State governors and insecurity: Isa Yuguda’s gaffe

DDG Weekly Column

State governors and insecurity: Isa Yuguda’s gaffe

If a government will dedicate the entire resources and budget on security to ensure that everybody sleeps in his house…go to the President and say I have secured my state…I don’t have any money, will you please support me with N20bn, N30bn…The President will do that.

Former Bauchi State Governor, Isa Yuguda, on Newsnight, Channels TV, Monday, October 31, 2022.

Insecurity, in its different frightening guises, continues to dominate the headlines and the national discourse agenda. Only last week, banditry and kidnapping returned with a bang to the front burner in the South-West region with the abduction, mercifully for a few days, of eminent Political Science Professor, Adigun Agbaje, on the outskirts of Ibadan, and several passengers on the Abeokuta-Lagos Road. Elsewhere in the country, particularly in Niger State, all hell was let loose as terrorists waxed the ever dangling axe of violent kidnapping and a spree of murderous disorder.
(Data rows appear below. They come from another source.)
-- pv_equiv track=rewrite | github.com/js4ngu/NTT-study | ntt_ref,.py | transform
-- ===== SOURCE A (Python) =====
-- from typing import List, Tuple
--
-- def transform(invec: List[int], root: int, mod: int) -> List[int]:
-- 	outvec: List[int] = []
-- 	for i in range(len(invec)):
-- 		temp: int = 0
-- 		for (j, val) in enumerate(invec):
-- 			temp += val * pow(root, i * j, mod)
-- 			temp %= mod
-- 		outvec.append(temp)
-- 	return outvec
-- ===== SOURCE B (Python) =====
-- def transform(invec, root, mod):
--     out = []
--     n = len(invec)
--     for i in range(n):
--         x = pow(root, i, mod)
--         acc = 0
--         for v in reversed(invec):
--             acc = (acc * x + v) % mod
--         out.append(acc)
--     return out
-- ===== Notes on version B (the rewrite author's own statement) =====
-- stated objective: faster
-- what changed: Replaces the per-cell modular exponentiation pow(root, i*j, mod) in the inner sum with a single pow(root, i, mod) per row followed by a Horner-rule evaluation of the polynomial with coefficients invec.
import Mathlib
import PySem

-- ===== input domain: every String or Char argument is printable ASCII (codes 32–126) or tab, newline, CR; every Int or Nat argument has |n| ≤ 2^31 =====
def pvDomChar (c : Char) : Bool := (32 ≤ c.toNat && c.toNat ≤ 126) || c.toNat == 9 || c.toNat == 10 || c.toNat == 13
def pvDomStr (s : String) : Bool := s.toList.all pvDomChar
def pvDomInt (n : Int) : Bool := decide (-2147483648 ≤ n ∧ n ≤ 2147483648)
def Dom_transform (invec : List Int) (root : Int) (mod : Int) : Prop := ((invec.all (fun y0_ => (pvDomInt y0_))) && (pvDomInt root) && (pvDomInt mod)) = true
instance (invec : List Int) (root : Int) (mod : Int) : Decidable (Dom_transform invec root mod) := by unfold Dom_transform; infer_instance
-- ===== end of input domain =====

-- B replaces the per-cell modular exponentiation with one pow per row plus a Horner-rule
-- evaluation of the input polynomial; proved to return the same list on every input where
-- the Python A returns (mod ≠ 0, or empty input).


-- ===== PORT A =====
-- pow(root, i*j, mod): exponents here are i : Nat times an enumerate index j ≥ 0,
-- so `(i * p.1.toNat)` is exactly Python's nonnegative exponent i*j.
def transform (invec : List Int) (root : Int) (mod : Int) : List Int :=
  (List.range invec.length).foldl
    (fun outvec i =>
      outvec ++
        [(PySem.List.enumerate invec).foldl
          (fun temp p =>
            PySem.Int.mod (temp + p.2 * PySem.Int.powMod root (i * p.1.toNat) mod) mod)
          0])
    []

-- ===== PORT B =====
def transform_alt (invec : List Int) (root : Int) (mod : Int) : List Int :=
  (List.range invec.length).map
    (fun i =>
      let x := PySem.Int.powMod root i mod
      invec.reverse.foldl (fun acc v => PySem.Int.mod (acc * x + v) mod) 0)

-- ===== PRECONDITION & SPEC =====
-- Pre_ excludes exactly the inputs where Python raises: pow(_, _, 0) is a ValueError,
-- reached whenever invec is nonempty and mod = 0 (both A and B raise there).
def Pre_transform (invec : List Int) (root : Int) (mod : Int) : Prop :=
  invec = [] ∨ mod ≠ 0

instance (invec : List Int) (root : Int) (mod : Int) : Decidable (Pre_transform invec root mod) := by
  unfold Pre_transform; infer_instance

def pvWitness_transform : List Int × Int × Int := ([1, 4, 0, 2], 3, 5)

def Spec_transform (invec : List Int) (root : Int) (mod : Int) (out : List Int) : Prop :=
  out = transform_alt invec root mod

instance (invec : List Int) (root : Int) (mod : Int) (out : List Int) : Decidable (Spec_transform invec root mod out) := by
  unfold Spec_transform; infer_instance

-- ===== CLAIM (what is proved, stated in full; the proofs are below) =====
def Claim_equal_transform : Prop := ∀ (invec : List Int) (root : Int) (mod : Int), Dom_transform invec root mod → Pre_transform invec root mod → Spec_transform invec root mod (transform invec root mod)

-- ===== LEMMAS AND PROOFS =====

-- ∑ j, l[j] * x^j, written Horner-style
def polyv : List Int → Int → Int
  | [], _ => 0
  | v :: t, x => v + x * polyv t x

theorem fmod_modEq (a m : Int) : Int.fmod a m ≡ a [ZMOD m] := by
  have h : a - Int.fmod a m = m * a.fdiv m := by rw [Int.fmod_def]; ring
  exact Int.ModEq.symm (Int.modEq_iff_dvd.mpr ⟨-(a.fdiv m), by linarith [h]⟩)

theorem fmod_congr {a b m : Int} (h : a ≡ b [ZMOD m]) : Int.fmod a m = Int.fmod b m := by
  rw [Int.fmod_eq_emod, Int.fmod_eq_emod]
  rw [Int.ModEq] at h
  rw [h]
  have hiff : m ∣ a ↔ m ∣ b := by
    constructor <;> intro hd
    · exact Int.dvd_of_emod_eq_zero (by rw [← h]; exact Int.emod_eq_zero_of_dvd hd)
    · exact Int.dvd_of_emod_eq_zero (by rw [h]; exact Int.emod_eq_zero_of_dvd hd)
  simp [hiff]

theorem polyv_modEq (l : List Int) {x y m : Int} (h : x ≡ y [ZMOD m]) :
    polyv l x ≡ polyv l y [ZMOD m] := by
  induction l with
  | nil => rfl
  | cons v t ih => exact Int.ModEq.add_left v (h.mul ih)

-- B's inner loop (Horner over the reversed list) computes fmod (polyv invec x) m
theorem horner_fold (l : List Int) (x m : Int) :
    l.reverse.foldl (fun acc v => PySem.Int.mod (acc * x + v) m) 0
      = Int.fmod (polyv l x) m := by
  rw [List.foldl_reverse]
  induction l with
  | nil => simp [polyv, PySem.Int.mod]
  | cons v t ih =>
    simp only [List.foldr_cons]
    rw [ih]
    simp only [PySem.Int.mod, polyv]
    apply fmod_congr
    calc Int.fmod (polyv t x) m * x + v
        ≡ polyv t x * x + v [ZMOD m] := Int.ModEq.add_right v ((fmod_modEq _ _).mul_right x)
      _ = v + x * polyv t x := by ring

-- A's inner loop, generalized over the enumerate offset and the accumulated value
theorem foldA (root m : Int) (i : Nat) :
    ∀ (l : List Int) (k : Nat) (T : Int),
    (PySem.List.enumerate l (k : Int)).foldl
        (fun temp p =>
          PySem.Int.mod (temp + p.2 * PySem.Int.powMod root (i * p.1.toNat) m) m)
        (Int.fmod T m)
      = Int.fmod (T + root ^ (i * k) * polyv l (root ^ i)) m := by
  intro l
  induction l with
  | nil =>
    intro k T
    simp [PySem.List.enumerate, polyv]
  | cons v t ih =>
    intro k T
    simp only [PySem.List.enumerate, List.foldl_cons]
    have hstep : PySem.Int.mod (Int.fmod T m + v * PySem.Int.powMod root (i * ((k : Int)).toNat) m) m
        = Int.fmod (T + v * root ^ (i * k)) m := by
      simp only [PySem.Int.mod, PySem.Int.powMod, Int.toNat_natCast]
      exact fmod_congr (((fmod_modEq T m).add ((fmod_modEq _ m).mul_left v)))
    rw [hstep]
    have hcast : ((k : Int) + 1) = ((k + 1 : Nat) : Int) := by push_cast; ring
    rw [hcast, ih (k + 1) (T + v * root ^ (i * k))]
    congr 1
    rw [show i * (k + 1) = i * k + i from by ring, pow_add, polyv]
    ring

-- ===== VERDICT (by name: the statement is the Claim_ definition above) =====
theorem transform_spec : Claim_equal_transform := by
  intro invec root m _ _
  show transform invec root m = transform_alt invec root m
  unfold transform transform_alt
  rw [PySem.List.foldl_append_singleton_eq_map]
  apply List.map_congr_left
  intro i _
  have hA := foldA root m i invec 0 0
  simp only [Nat.cast_zero, Int.zero_fmod, Nat.mul_zero, pow_zero, one_mul, zero_add] at hA
  rw [horner_fold, hA]
  exact (fmod_congr (polyv_modEq invec (by simpa [PySem.Int.powMod, PySem.Int.mod] using fmod_modEq (root ^ i) m))).symm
Despite the offensive of law enforcement, presumably with a view to securing the country for the 2023 elections, total victory remains somewhat elusive.

Given this tumultuous background, the recent bashing of state governors by former Bauchi State Governor, Isa Yuguda, from whom the opening quote is sourced, deserves more than casual inspection. For instance, while governors in the northern states at a recent meeting called for the introduction of state police, Yuguda blamed the governors as well as exonerated the President, Major General Muhammadu Buhari (retd.), and the Federal Government. True, one wishes that the governors had made their position loud and clear a long time before now. Nonetheless, it is hard to justify or uphold Yuguda’s remark, which put the governors on the spot by asking them to spend their entire budget on insecurity and then go cap in hand to Buhari to beg him for billions of naira to carry out other essential governance tasks. It would be interesting to know if this was how Yuguda ran Bauchi State when he was governor; and even if that were so, it would be doubtful if that could be the basis of a constructive governance model for all the state governors in the country.